Well for one, the safety of encryption rests on certain problems being intractable. (In a theoretical sense; there are always implementation bugs that destroy security).
If P=NP, then those previously thought to be intractable problems, are actually tractable. And the foundation of a lot of security-related engineering collapses.
Is proving P = NP equivalent to knowing how any intractable problem can be solved? Is it possible for P=NP and yet a class of intractable problems to remain unsolved?
It would mean that a large class of problems that have solutions that can be verified quickly can be solved quickly. Which cuts both ways.
While that means most protocols used for cryptography would need to be replaced (hashing, digital signatures, etc) it also means other combinatorics algorithms (traveling salesman, protein structure prediction) would become solvable which may been boon for logistics and/or computational science.
(I think this is correct) If P=NP there will still be intractable problems; they would be ones where the solutions can't be verified in polynomial time... along the lines of verifying the solution is correct is as complicated as brute forcing the solution.
Note: it's been a while since my computation theory class. ;) I am reading over https://en.wikipedia.org/wiki/P_versus_NP_problem and relearning the fine house of cards theoreticians have divided this problem into. There is a "consequences of P=NP" towards the bottom that sums it up better than I can.
'quickly' is doing a lot of work in that sentence.
"A proof that P = NP could have stunning practical consequences if the proof leads to efficient methods for solving some of the important problems in NP."
Note the "if". It is extremely important to the meaning. It's very possible for P to equal NP, but for that "if" to be false.

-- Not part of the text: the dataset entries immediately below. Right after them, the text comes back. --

def pvToD (ks : List (List String)) : PySem.Dict (List String) Int :=
  ⟨ks.map (fun k => (k, (0 : Int)))⟩

theorem pvAdd_of_mem {ks : List (List String)} {k : List String} (h : k ∈ ks) :
    pvAdd ks k = ks := by simp [pvAdd, h]

theorem mem_pvAdd_left {ks : List (List String)} {x : List String} (k : List String)
    (h : x ∈ ks) : x ∈ pvAdd ks k := by
  unfold pvAdd; split <;> simp [h]

theorem mem_pvAdd_self (ks : List (List String)) (k : List String) : k ∈ pvAdd ks k := by
  unfold pvAdd; split <;> simp_all

theorem mem_pvAddAll_left {x : List String} (l : List (List String)) :
    ∀ {ks : List (List String)}, x ∈ ks → x ∈ pvAddAll ks l := by
  induction l with
  | nil => intro ks h; exact h
  | cons a l ih => intro ks h; exact ih (mem_pvAdd_left a h)

theorem mem_pvAddAll_self {x : List String} {l : List (List String)}
    (ks : List (List String)) (h : x ∈ l) : x ∈ pvAddAll ks l := by
  induction l generalizing ks with
  | nil => cases h
  | cons a l ih =>
    rcases List.mem_cons.mp h with rfl | h'
    · exact mem_pvAddAll_left l (mem_pvAdd_self ks x)
    · exact ih (pvAdd ks a) h'

theorem pvAddAll_of_subset {l ks : List (List String)} (h : ∀ x ∈ l, x ∈ ks) :
    pvAddAll ks l = ks := by
  induction l with
  | nil => rfl
  | cons a l ih =>
    show pvAddAll (pvAdd ks a) l = ks
    rw [pvAdd_of_mem (h a (by simp))]
    exact ih (fun x hx => h x (by simp [hx]))

theorem pvAddAll_append (ks l₁ l₂ : List (List String)) :
    pvAddAll ks (l₁ ++ l₂) = pvAddAll (pvAddAll ks l₁) l₂ :=
  List.foldl_append

theorem pvAddAll_suffix (l : List (List String)) :
    ∀ ks : List (List String), ∃ t, pvAddAll ks l = ks ++ t := by
  induction l with
  | nil => intro ks; exact ⟨[], by simp [pvAddAll]⟩
  | cons a l ih =>
    intro ks
    obtain ⟨t, ht⟩ := ih (pvAdd ks a)
    show ∃ t', pvAddAll (pvAdd ks a) l = ks ++ t'
    by_cases h : a ∈ ks
    · exact ⟨t, by rwa [pvAdd_of_mem h] at ht ⊢⟩
    · refine ⟨[a] ++ t, ?_⟩
      rw [ht]; simp [pvAdd, h]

There's also the chance that while we may be able to come up with a polynomial algorithm for integer factorization, it's not actually practical to run still. Remember computational complexity discards the constants on that polynomial. Practically speaking x^2 + x is a lot different from 2^64x^2 + 2^32x + 2^16 :)
Among other things, mostly encryption. Most of our current methods depends on P != NP. So no need for 0 days if you can just read at encrypted data as if it wasn't.